Beyond oil and gas, the military and its vast business holdings profit from the illegal collection of natural resources, such as jade and timber, which brings in income rivaling the country’s official revenues.
“So many of their funds come from black markets,” said Dr. Sasa, a special envoy to the United Nations for the ousted civilian authority.
The civil disobedience movement won’t halt such illicit activity. In some cases, as with the production of methamphetamine and other drugs, production may boom in the shadowy spaces of political conflict.
In the meantime, Myanmar’s citizens are paying the greatest price. A township administrator in Shan State, who asked not to have his name published because of the danger of speaking out, described how he was hauled in for interrogation after participating in the civil servant strike. After escaping through the jungle, he is now in hiding.
In Yangon, Ko Soe Naing, a garment factory worker, said he recently watched as a fellow striking worker was shot in the head and killed. Mr. Soe Naing earned about $115 per month for his job, barely a living wage.
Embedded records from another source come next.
lemma pvPointwise (largura altura : Int) (m : List (List String)) (p q : Nat)
    (hp : p < m.length) (hq : q < (m.getD p []).length) :
    pvGet2 (destacar_bordas largura altura m) p q =
      pvGet2 (destacar_bordas_alt largura altura m) p q := by
  rw [pvA_char largura altura m p q hp hq, pvB_char largura altura m p q hp hq]
  by_cases hB : pvBorderB largura altura p q = true
  · have hW : ¬ pvWscB largura altura m p q = true := by
      rw [pvWscB_iff]
      rintro ⟨i, j, -, -, -, -, -, -, -, -, -, h5, h6, h7, h8, -⟩
      rw [pvBorderB_iff] at hB
      rcases hB with h | h | h | h <;> omega
    rw [if_neg hW, if_pos hB, if_pos hB]
  · by_cases h1 : pvGet2 m p q = "1"
    · by_cases hHW : (p : Int) < altura ∧ (q : Int) < largura
      · have hcond : ((p : Int) < altura ∧ (q : Int) < largura ∧
            (pvBorderB largura altura p q = true ∨ pvGet2 m p q = "1")) :=
          ⟨hHW.1, hHW.2, Or.inr h1⟩
        rw [if_pos hcond, if_neg hB, if_pos hcond, if_neg hB]
        have hint : 1 ≤ (p : Int) ∧ (p : Int) ≤ altura - 2 ∧ 1 ≤ (q : Int) ∧
            (q : Int) ≤ largura - 2 := by
          rw [pvBorderB_iff] at hB
          push Not at hB
          obtain ⟨b1, b2, b3, b4⟩ := hB
          refine ⟨by omega, by omega, by omega, by omega⟩
        by_cases hf : pvFrB m (p : Int) (q : Int) = true
        · rw [if_pos hf]
          obtain ⟨a, b, ha1, ha2, hb1, hb2, h0⟩ := (pvFrB_iff m (p : Int) (q : Int)).mp hf
          rw [if_pos ((pvWscB_iff largura altura m p q).mpr
            ⟨a, b, by omega, by omega, by omega, by omega, h0, by omega, by omega,
              by omega, by omega, hint.1, hint.2.1, hint.2.2.1, hint.2.2.2, h1⟩)]
        · rw [if_neg hf, if_neg (fun hw => by
            obtain ⟨i, j, hi0, hiH, hj0, hjW, h0, d1, d2, d3, d4, -, -, -, -, -⟩ :=
              (pvWscB_iff largura altura m p q).mp hw
            exact hf ((pvFrB_iff m (p : Int) (q : Int)).mpr
              ⟨i, j, by omega, by omega, by omega, by omega, h0⟩))]
      · have hWn : ¬ pvWscB largura altura m p q = true := by
          rw [pvWscB_iff]
          rintro ⟨i, j, -, -, -, -, -, -, -, -, -, h5, h6, h7, h8, -⟩
          push Not at hHW
          by_cases hpH : (p : Int) < altura
          · exact absurd (hHW hpH) (by omega)
          · exact hpH (by omega)
        have hcn : ¬ ((p : Int) < altura ∧ (q : Int) < largura ∧
            (pvBorderB largura altura p q = true ∨ pvGet2 m p q = "1")) := by
          intro hcon
          exact hHW ⟨hcon.1, hcon.2.1⟩
        rw [if_neg hWn, if_neg hcn, if_neg hcn]
    · have hWn : ¬ pvWscB largura altura m p q = true := by
        rw [pvWscB_iff]
        rintro ⟨i, j, -, -, -, -, -, -, -, -, -, -, -, -, -, hg⟩
        exact h1 hg
      have hcn : ¬ ((p : Int) < altura ∧ (q : Int) < largura ∧
          (pvBorderB largura altura p q = true ∨ pvGet2 m p q = "1")) := by
        rintro ⟨-, -, hB' | h1'⟩
        exacts [hB hB', h1 h1']
      rw [if_neg hWn, if_neg hcn, if_neg hcn]

-- ===== VERDICT (by name: the statement is the Claim_ definition above) =====
theorem destacar_bordas_spec : Claim_equal_destacar_bordas := by
  unfold Claim_equal_destacar_bordas
  intro largura altura imagem _ _
  unfold Spec_destacar_bordas
  have hsA := pvA_shape largura altura imagem
  have hsB := pvB_shape largura altura imagem
  apply pvEq_of_shape_get2 _ _ (hsA.trans hsB.symm)
  intro p q hp hq
  have hp' : p < imagem.length := by rw [← pvShape_length hsA]; exact hp
  have hq' : q < (imagem.getD p []).length := by rw [← pvShape_row hsA]; exact hq
  rw [pvPointwise largura altura imagem p q hp' hq']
“We have nothing to lose,” he said. “As a basic laborer, we only have one choice. It’s to fight back against the junta.”
Last week, before dawn, soldiers descended on a housing complex for railway staff in Yangon. According to eyewitnesses, the soldiers demanded that strikers who had shut down the country’s rail system leave their homes immediately. All 700 or so residents left, grabbing armfuls of possessions at gunpoint.
U Ko Ko Zaw, one of the residents, scrambled out of his house with all that he owned: a suitcase of personal effects, a jug of cooking oil and a live chicken. Later that day, he sold the bird for money.
“It’s OK to die of hunger under military rule, it’s OK if they fire me,” Mr. Ko Ko Zaw said. “I will keep joining the C.D.M. because I believe it can bring down their economy.”